6B. Quality Control Check and Size Selection using Pippin Prep NEBNext Small RNA Library Prep Set for Illumina (E7300, E7580, E7560, E7330)

This protocol follows Protocol for use with NEBNext Small RNA Library Prep Set for Illumina E7300E7580E7560E7330

Size selection of the Small RNA library (147 bp) can done on Pippin Prep instrument using the 3% Agarose, dye free gel with internal standards (Sage Science #CDP3010).

6B.1. Purify the PCR amplifed cDNA construct (100 μl) using a Monarch PCR & DNA Cleanup Kit.

IMPORTANT: Use the 7:1 ratio of binding buffer:sample. Discard the flow through after each centrifugation step.

6B.2. Elute amplifed DNA in 32 μl nuclease-free water.

 Safe Stopping Point: It is safe to store the library at -20°C after PCR cleanup.

It is recommended to QC your library before performing size selection:

6B.3. Load 1 μl of the purifed PCR reaction on the Bioanalyzer using a DNA 1000 chip according to the manufacturer's instructions (Figure 1). miRNA library should appear as a peak at 147 bp peak (that correspond for 21 nucleotide insert).
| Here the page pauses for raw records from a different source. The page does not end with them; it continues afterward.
-- pv_equiv track=rewrite | github.com/Omkar02/FAANG | AZ_MaxCountNonOverlappingSubarraySumK.py | maxCountSubArr
-- ===== SOURCE A (Python) =====
-- def maxCountSubArr(arr, k):
--     ans = 0
--     n = len(arr)
--     runningSum = 0
--     preCalSum = set()
--     preCalSum.add(0)
--
--     for i in range(n):
--         runningSum += arr[i]
--         if runningSum - k in preCalSum:
--             ans += 1
--             runningSum = 0
--             preCalSum.clear()
--             preCalSum.add(0)
--
--         preCalSum.add(runningSum)
--
--     return ans
-- ===== SOURCE B (Python) =====
-- def maxCountSubArr(arr, k):
--     # Prefix-sum DP: bestAt maps a prefix-sum value to the best count achievable
--     # at a position with that prefix; no greedy reset / set clearing.
--     best = 0
--     running = 0
--     bestAt = {0: 0}
--     for x in arr:
--         running += x
--         cand = bestAt.get(running - k)
--         if cand is not None and cand + 1 > best:
--             best = cand + 1
--         bestAt[running] = best
--     return best
-- ===== Notes on version B (the rewrite author's own statement) =====
-- stated objective: alternative
-- what changed: Replaces A's greedy scan that resets the running sum and clears its prefix-sum set after each counted subarray with a prefix-sum dynamic program over absolute prefix sums that never resets: a dict maps each prefix-sum value to the best count achievable at a position with that prefix, and the running best is updated from the entry at (prefix - k).
import Mathlib
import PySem

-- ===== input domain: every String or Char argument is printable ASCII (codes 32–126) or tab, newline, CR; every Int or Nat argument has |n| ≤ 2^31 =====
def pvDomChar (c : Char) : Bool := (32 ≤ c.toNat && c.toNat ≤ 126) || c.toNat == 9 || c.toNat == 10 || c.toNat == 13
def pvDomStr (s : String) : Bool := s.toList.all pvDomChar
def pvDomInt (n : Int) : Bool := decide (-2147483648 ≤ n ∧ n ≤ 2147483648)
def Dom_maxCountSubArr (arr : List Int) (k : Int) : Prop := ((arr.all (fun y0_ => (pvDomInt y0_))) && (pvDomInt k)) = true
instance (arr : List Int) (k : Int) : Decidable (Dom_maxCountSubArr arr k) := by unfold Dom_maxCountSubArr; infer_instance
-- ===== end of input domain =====

-- B replaces A's greedy "cut and clear the prefix set" scan by a prefix-sum DP that keeps,
-- per prefix-sum value, the best count reachable there (objective: alternative algorithm, same O(n) cost).

-- ===== PORT A =====
def maxCountSubArr (arr : List Int) (k : Int) : Int :=
  -- ans = 0; n = len(arr); runningSum = 0; preCalSum = {0}
  -- for i in range(n): runningSum += arr[i]; if runningSum-k in preCalSum: ans += 1; reset; preCalSum.add(runningSum)
  let n : Int := PySem.List.len arr
  let fin :=
    (PySem.List.pyRange 0 n).foldl
      (fun (st : Int × Int × PySem.Set Int) i =>
        let runningSum := st.2.1 + PySem.List.pyGetD arr i 0
        if PySem.Set.contains st.2.2 (runningSum - k) then
          let ans := st.1 + 1
          let runningSum : Int := 0
          let preCalSum : PySem.Set Int := PySem.Set.add PySem.Set.empty 0
          (ans, runningSum, PySem.Set.add preCalSum runningSum)
        else
          (st.1, runningSum, PySem.Set.add st.2.2 runningSum))
      ((0 : Int), (0 : Int), PySem.Set.add PySem.Set.empty (0 : Int))
  fin.1

-- ===== PORT B =====
def maxCountSubArr_alt (arr : List Int) (k : Int) : Int :=
  -- best = 0; running = 0; bestAt = {0: 0}
  -- for x in arr: running += x; cand = bestAt.get(running-k); if cand is not None and cand+1 > best: best = cand+1; bestAt[running] = best
  let fin :=
    arr.foldl
      (fun (st : Int × Int × PySem.Dict Int Int) x =>
        let running := st.2.1 + x
        let best :=
          match st.2.2.get? (running - k) with
          | some c => if c + 1 > st.1 then c + 1 else st.1
          | none => st.1
        (best, running, st.2.2.insert running best))
      ((0 : Int), (0 : Int), PySem.Dict.ofList [((0 : Int), (0 : Int))])
  fin.1

-- ===== PRECONDITION & SPEC =====
def Spec_maxCountSubArr (arr : List Int) (k : Int) (out : Int) : Prop := out = maxCountSubArr_alt arr k
instance (arr : List Int) (k : Int) (out : Int) : Decidable (Spec_maxCountSubArr arr k out) := by unfold Spec_maxCountSubArr; infer_instance

-- ===== CLAIM (what is proved, stated in full; the proofs are below) =====
def Claim_equal_maxCountSubArr : Prop := ∀ (arr : List Int) (k : Int), Dom_maxCountSubArr arr k → Spec_maxCountSubArr arr k (maxCountSubArr arr k)

-- ===== LEMMAS AND PROOFS =====

-- A's loop body, on the element arr[i] itself
def pvStepA (k : Int) (st : Int × Int × PySem.Set Int) (y : Int) : Int × Int × PySem.Set Int :=
  let runningSum := st.2.1 + y
  if PySem.Set.contains st.2.2 (runningSum - k) then
    (st.1 + 1, 0, PySem.Set.add (PySem.Set.add PySem.Set.empty 0) 0)
  else
    (st.1, runningSum, PySem.Set.add st.2.2 runningSum)

-- B's loop body
def pvStepB (k : Int) (st : Int × Int × PySem.Dict Int Int) (x : Int) : Int × Int × PySem.Dict Int Int :=
  let running := st.2.1 + x
  let best :=
    match st.2.2.get? (running - k) with
    | some c => if c + 1 > st.1 then c + 1 else st.1
    | none => st.1
  (best, running, st.2.2.insert running best)

lemma pvGet?_single (x : Int) (hx : x ≠ 0) :
    (PySem.Dict.ofList [((0 : Int), (0 : Int))]).get? x = none := by
  have h0 : ((0 : Int) == x) = false := by simpa using (Ne.symm hx)
  simp [PySem.Dict.ofList, PySem.Dict.get?, PySem.Dict.empty, PySem.Dict.insert,
    PySem.Dict.update, PySem.Dict.contains, h0]

lemma portA_eq_foldl (arr : List Int) (k : Int) :
    maxCountSubArr arr k = (arr.foldl (pvStepA k)
      ((0 : Int), (0 : Int), PySem.Set.add PySem.Set.empty (0 : Int))).1 := by
  show (List.foldl (fun st i => pvStepA k st (PySem.List.pyGetD arr i 0))
      ((0 : Int), (0 : Int), PySem.Set.add PySem.Set.empty (0 : Int))
      (PySem.List.pyRange 0 (arr.length : Int))).1 = _
  rw [PySem.List.foldl_pyRange_zero_pyGetD' arr 0 (pvStepA k)]

lemma portB_eq_foldl (arr : List Int) (k : Int) :
    maxCountSubArr_alt arr k = (arr.foldl (pvStepB k)
      ((0 : Int), (0 : Int), PySem.Dict.ofList [((0 : Int), (0 : Int))])).1 := rfl

-- The simulation relation between A's state (ans, runningSum, set of relative prefix sums
-- since the last cut) and B's state (best, running = absolute prefix sum, dict
-- prefix-sum ↦ best count at a position with that prefix); δ is the absolute
-- prefix sum at A's last cut.  Third clause: A's set holds exactly the (shifted)
-- prefix values whose stored best count equals the current best; fourth: all
-- stored counts are ≤ the current best.
def pvRel (sa : Int × Int × PySem.Set Int) (sb : Int × Int × PySem.Dict Int Int) (δ : Int) : Prop :=
  sa.1 = sb.1 ∧ sa.2.1 = sb.2.1 - δ ∧
  (∀ x : Int, x ∈ sa.2.2 ↔ sb.2.2.get? (x + δ) = some sb.1) ∧
  (∀ y v : Int, sb.2.2.get? y = some v → v ≤ sb.1)

lemma pvRel_init : pvRel ((0 : Int), (0 : Int), PySem.Set.add PySem.Set.empty (0 : Int))
    ((0 : Int), (0 : Int), PySem.Dict.ofList [((0 : Int), (0 : Int))]) 0 := by
  refine ⟨rfl, by norm_num, ?_, ?_⟩
  · intro x
    simp only []
    constructor
    · intro hx
      have hx0 : x = 0 := by
        simpa [PySem.Set.add, PySem.Set.empty, PySem.Set.contains] using hx
      subst hx0; decide
    · intro h
      by_cases hx0 : x = 0
      · subst hx0; decide
      · rw [show x + 0 = x from by ring, pvGet?_single x hx0] at h
        simp at h
  · intro y v h
    simp only [] at h
    by_cases hy : y = 0
    · subst hy
      have h0 : (PySem.Dict.ofList [((0 : Int), (0 : Int))]).get? 0 = some 0 := by decide
      rw [h0] at h
      simp at h
      omega
    · rw [pvGet?_single y hy] at h
      simp at h

lemma pvRel_step (k : Int) (sa : Int × Int × PySem.Set Int)
    (sb : Int × Int × PySem.Dict Int Int) (δ : Int) (x : Int)
    (h : pvRel sa sb δ) : ∃ δ', pvRel (pvStepA k sa x) (pvStepB k sb x) δ' := by
  obtain ⟨a, r, S⟩ := sa
  obtain ⟨b, p, m⟩ := sb
  obtain ⟨hab, hrp, hmem, hbound⟩ := h
  simp only [] at hab hrp hmem hbound
  subst hab hrp
  have hkey : (p - δ + x) - k + δ = (p + x) - k := by ring
  by_cases hit : PySem.Set.contains S ((p - δ + x) - k) = true
  · -- A hits, so B's lookup at (p+x)-k finds the current best a and best becomes a+1
    have hS : ((p - δ + x) - k) ∈ S := (PySem.Set.contains_iff _ _).1 hit
    have hget : m.get? ((p + x) - k) = some a := by
      have := (hmem ((p - δ + x) - k)).1 hS
      rwa [hkey] at this
    refine ⟨p + x, ?_⟩
    simp only [pvStepA, pvStepB, pvRel, hit, if_true, hget]
    have hcond : a + 1 > a := by omega
    simp only [hcond, if_pos]
    refine ⟨by trivial, by ring, ?_, ?_⟩
    · intro z
      constructor
      · intro hz
        have hz0 : z = 0 := by
          simpa [PySem.Set.add, PySem.Set.empty, PySem.Set.contains] using hz
        subst hz0
        rw [show (0 : Int) + (p + x) = p + x from by ring]
        exact PySem.Dict.get?_insert_self m (p + x) (a + 1)
      · intro hz
        by_cases hz0 : z = 0
        · subst hz0; decide
        · exfalso
          have hne : z + (p + x) ≠ p + x := by omega
          rw [PySem.Dict.get?_insert_of_ne _ _ hne] at hz
          have hcontr : a + 1 ≤ a := hbound _ _ hz
          omega
    · intro y v hy
      rw [PySem.Dict.get?_insert] at hy
      split_ifs at hy with hyp
      · simp at hy; omega
      · exact (hbound _ _ hy).trans (le_of_lt (lt_add_one a))
  · -- A misses: every stored count at (p+x)-k (if any) is < a, so best stays a
    have hS : ((p - δ + x) - k) ∉ S := fun hin => hit ((PySem.Set.contains_iff _ _).2 hin)
    have hget : m.get? ((p + x) - k) ≠ some a := by
      intro hg
      exact hS ((hmem ((p - δ + x) - k)).2 (by rwa [hkey]))
    have hbest : (match m.get? ((p + x) - k) with
        | some c => if c + 1 > a then c + 1 else a
        | none => a) = a := by
      cases hg : m.get? ((p + x) - k) with
      | none => rfl
      | some c =>
        have hcb : c ≤ a := hbound _ _ hg
        have hcne : c ≠ a := fun hcb' => hget (by rw [hg, hcb'])
        have hnc : ¬ (c + 1 > a) := by omega
        simp [hnc]
    refine ⟨δ, ?_⟩
    simp only [pvStepA, pvStepB, pvRel, hit, if_false, Bool.false_eq_true, hbest]
    refine ⟨by trivial, by ring, ?_, ?_⟩
    · intro z
      rw [PySem.Set.mem_add, PySem.Dict.get?_insert]
      constructor
      · rintro (hz | hz)
        · split_ifs with hzp
          · rfl
          · exact (hmem z).1 hz
        · have : z + δ = p + x := by omega
          simp [this]
      · intro hz
        split_ifs at hz with hzp
        · right; omega
        · left; exact (hmem z).2 hz
    · intro y v hy
      rw [PySem.Dict.get?_insert] at hy
      split_ifs at hy with hyp
      · simp at hy; omega
      · exact hbound _ _ hy

lemma pvFoldl_rel (k : Int) : ∀ (l : List Int) (sa : Int × Int × PySem.Set Int)
    (sb : Int × Int × PySem.Dict Int Int) (δ : Int), pvRel sa sb δ →
    (l.foldl (pvStepA k) sa).1 = (l.foldl (pvStepB k) sb).1
  | [], sa, sb, δ, h => h.1
  | x :: l, sa, sb, δ, h => by
    obtain ⟨δ', h'⟩ := pvRel_step k sa sb δ x h
    simpa using pvFoldl_rel k l _ _ δ' h'

-- ===== VERDICT (by name: the statement is the Claim_ definition above) =====
theorem maxCountSubArr_spec : Claim_equal_maxCountSubArr := by
  intro arr k _
  unfold Spec_maxCountSubArr
  rw [portA_eq_foldl, portB_eq_foldl]
  exact pvFoldl_rel k arr _ _ 0 pvRel_init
Figure 1: Typical results from (A) human brain and (B) rat testis total RNA libraries before size selection.
The 143 and 153 bp bands correspond to miRNAs and piRNAs, respectively. The bands on the Bionalyzer electropherograms resolve in sizes ~ 6-8 nucleotides larger than sizes observed on PAGE gels and can shift from sample to sample due to an incorrect identifcation of the marker by the bioanalyzer software. miRNA peak should be ~ 143-146 bp 

Program the protocol for size selection on Pippin Prep Instrument as follows:

6B.4. In the Pippin Prep software, go to the Protocol Editor Tab.

6B.5. Click “Cassette” folder, and select “3% DF Marker P”.

6B.6. Select the collection mode as “Range” and enter the size selection parameters as follow: BP start (105) and the BP end (155). BP Range Flag should indicate “broad”.

Note: This protocol is optimized to select for 147–149 bp peak. When targeting other small RNA these settings may have to be adjusted.

6B.7. Click the “Use of Internal Standards” button.

6B.8. Make sure the “Ref Lane” values match the lane numbers.

6B.9. Press “Save As” and name and save the protocol.

Prepare sample for size selection as follows:

6B.10. Bring loading solution to room temperature.

6B.11. For each sample, combine 30 µl sample with 10 µl of DNA marker P (labeled P).

6B.12. Mix samples thoroughly (vortex mixer). Briefly centrifuge to collect.

6B.13. Load 40 µl (DNA plus marker) on one well of the 3% agarose cassette.

6B.14. Run the program with the settings indicated above.

6B.15. After sample has been eluted, collect 40 µl sample from elution well. Run 1 µl in a Bioanalzyer using the high sensitivity chip.

Note: If the Ethidium Bromide free cassettes was used, no purifcation is required before running sample on the bioanalyzer.


Figure 4: Electropherogram trace of Pippin Prep size selected library from human brain total RNA.